Dataset entries =
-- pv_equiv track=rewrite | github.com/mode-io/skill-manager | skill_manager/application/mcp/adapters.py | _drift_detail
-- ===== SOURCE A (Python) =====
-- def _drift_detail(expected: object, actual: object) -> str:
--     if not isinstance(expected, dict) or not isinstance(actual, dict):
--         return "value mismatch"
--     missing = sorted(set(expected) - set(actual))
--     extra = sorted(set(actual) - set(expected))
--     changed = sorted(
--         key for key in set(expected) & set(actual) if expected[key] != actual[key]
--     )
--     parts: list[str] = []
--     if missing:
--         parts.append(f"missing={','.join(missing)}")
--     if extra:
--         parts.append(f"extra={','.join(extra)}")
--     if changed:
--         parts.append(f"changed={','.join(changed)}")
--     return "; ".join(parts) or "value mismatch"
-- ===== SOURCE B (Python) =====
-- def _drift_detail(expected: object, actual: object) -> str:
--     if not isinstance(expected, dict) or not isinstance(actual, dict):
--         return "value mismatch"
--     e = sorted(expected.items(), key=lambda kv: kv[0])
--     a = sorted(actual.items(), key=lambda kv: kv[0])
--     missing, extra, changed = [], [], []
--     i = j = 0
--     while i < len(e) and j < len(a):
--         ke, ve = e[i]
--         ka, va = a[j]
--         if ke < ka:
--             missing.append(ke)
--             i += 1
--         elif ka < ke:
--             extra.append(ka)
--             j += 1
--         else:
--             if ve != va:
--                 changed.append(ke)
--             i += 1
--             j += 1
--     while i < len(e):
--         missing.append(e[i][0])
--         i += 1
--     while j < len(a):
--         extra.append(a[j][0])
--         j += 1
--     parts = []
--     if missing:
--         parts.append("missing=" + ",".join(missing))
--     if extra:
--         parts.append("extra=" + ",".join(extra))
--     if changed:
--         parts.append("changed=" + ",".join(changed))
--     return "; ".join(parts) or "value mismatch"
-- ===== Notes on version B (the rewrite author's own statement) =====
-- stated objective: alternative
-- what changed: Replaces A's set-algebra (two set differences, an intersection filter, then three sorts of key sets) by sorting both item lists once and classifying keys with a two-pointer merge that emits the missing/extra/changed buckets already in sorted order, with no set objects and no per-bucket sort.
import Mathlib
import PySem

...

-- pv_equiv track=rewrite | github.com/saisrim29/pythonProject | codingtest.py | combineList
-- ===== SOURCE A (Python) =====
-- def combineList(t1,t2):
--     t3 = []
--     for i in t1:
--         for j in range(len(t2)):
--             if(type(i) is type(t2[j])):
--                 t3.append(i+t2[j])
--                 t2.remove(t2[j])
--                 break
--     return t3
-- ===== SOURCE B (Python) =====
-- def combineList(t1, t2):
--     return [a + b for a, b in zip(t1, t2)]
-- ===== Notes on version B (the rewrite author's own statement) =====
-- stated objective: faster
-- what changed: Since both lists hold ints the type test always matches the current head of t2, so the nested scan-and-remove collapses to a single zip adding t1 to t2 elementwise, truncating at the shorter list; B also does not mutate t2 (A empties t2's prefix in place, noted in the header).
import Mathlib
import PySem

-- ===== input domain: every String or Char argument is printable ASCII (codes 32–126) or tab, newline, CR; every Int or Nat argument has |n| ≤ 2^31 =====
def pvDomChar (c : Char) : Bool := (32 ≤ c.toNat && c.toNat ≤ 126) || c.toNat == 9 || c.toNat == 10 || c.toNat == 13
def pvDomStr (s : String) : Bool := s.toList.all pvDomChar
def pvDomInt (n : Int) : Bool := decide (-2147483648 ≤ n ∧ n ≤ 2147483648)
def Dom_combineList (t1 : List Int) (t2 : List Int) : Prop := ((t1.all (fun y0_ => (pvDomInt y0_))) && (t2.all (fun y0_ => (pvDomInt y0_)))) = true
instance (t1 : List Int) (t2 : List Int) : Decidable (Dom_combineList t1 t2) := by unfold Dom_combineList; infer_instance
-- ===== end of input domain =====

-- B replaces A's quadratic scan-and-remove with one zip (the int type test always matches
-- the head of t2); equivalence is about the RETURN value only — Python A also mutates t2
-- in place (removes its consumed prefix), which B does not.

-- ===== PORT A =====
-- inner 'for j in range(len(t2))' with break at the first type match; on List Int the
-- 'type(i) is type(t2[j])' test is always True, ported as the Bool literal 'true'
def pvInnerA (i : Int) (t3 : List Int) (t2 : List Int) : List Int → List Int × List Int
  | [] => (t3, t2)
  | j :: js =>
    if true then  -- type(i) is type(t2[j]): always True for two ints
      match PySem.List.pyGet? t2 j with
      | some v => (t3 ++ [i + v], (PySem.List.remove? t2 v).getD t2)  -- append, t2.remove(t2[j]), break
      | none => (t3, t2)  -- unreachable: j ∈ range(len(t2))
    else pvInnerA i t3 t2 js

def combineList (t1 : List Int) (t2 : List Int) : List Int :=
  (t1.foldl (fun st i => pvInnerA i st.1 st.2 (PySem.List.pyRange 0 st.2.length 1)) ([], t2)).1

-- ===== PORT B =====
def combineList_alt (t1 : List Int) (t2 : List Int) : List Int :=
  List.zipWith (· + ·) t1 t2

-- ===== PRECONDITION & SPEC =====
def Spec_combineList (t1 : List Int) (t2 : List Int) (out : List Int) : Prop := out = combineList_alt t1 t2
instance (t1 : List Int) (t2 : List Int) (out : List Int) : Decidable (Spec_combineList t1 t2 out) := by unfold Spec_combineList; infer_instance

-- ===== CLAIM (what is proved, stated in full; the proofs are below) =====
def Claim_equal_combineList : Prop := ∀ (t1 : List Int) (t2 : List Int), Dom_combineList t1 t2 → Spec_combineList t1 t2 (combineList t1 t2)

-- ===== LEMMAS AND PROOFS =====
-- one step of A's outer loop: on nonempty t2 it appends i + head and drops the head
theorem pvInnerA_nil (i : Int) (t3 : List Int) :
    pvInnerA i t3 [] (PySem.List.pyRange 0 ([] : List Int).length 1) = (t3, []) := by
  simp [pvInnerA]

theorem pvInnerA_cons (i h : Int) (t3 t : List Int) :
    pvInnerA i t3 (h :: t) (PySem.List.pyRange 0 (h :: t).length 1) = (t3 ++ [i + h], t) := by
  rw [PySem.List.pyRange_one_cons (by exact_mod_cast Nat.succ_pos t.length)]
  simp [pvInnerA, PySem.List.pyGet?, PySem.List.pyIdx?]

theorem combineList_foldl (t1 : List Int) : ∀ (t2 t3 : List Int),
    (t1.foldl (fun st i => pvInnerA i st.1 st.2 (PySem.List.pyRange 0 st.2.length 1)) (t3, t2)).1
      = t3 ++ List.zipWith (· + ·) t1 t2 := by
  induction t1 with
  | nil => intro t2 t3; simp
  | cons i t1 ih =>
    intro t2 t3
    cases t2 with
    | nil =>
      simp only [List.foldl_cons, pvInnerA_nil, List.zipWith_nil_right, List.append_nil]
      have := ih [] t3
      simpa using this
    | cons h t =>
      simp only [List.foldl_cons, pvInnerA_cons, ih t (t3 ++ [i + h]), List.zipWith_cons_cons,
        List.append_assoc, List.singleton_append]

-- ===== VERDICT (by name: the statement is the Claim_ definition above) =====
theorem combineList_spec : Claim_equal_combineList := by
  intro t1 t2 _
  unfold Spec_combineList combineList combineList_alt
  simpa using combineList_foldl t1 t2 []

Work order = Return the lines above that include the string "only".

Answer to this problem =
-- the head of t2); equivalence is about the RETURN value only — Python A also mutates t2
      simp only [List.foldl_cons, pvInnerA_nil, List.zipWith_nil_right, List.append_nil]
      simp only [List.foldl_cons, pvInnerA_cons, ih t (t3 ++ [i + h]), List.zipWith_cons_cons,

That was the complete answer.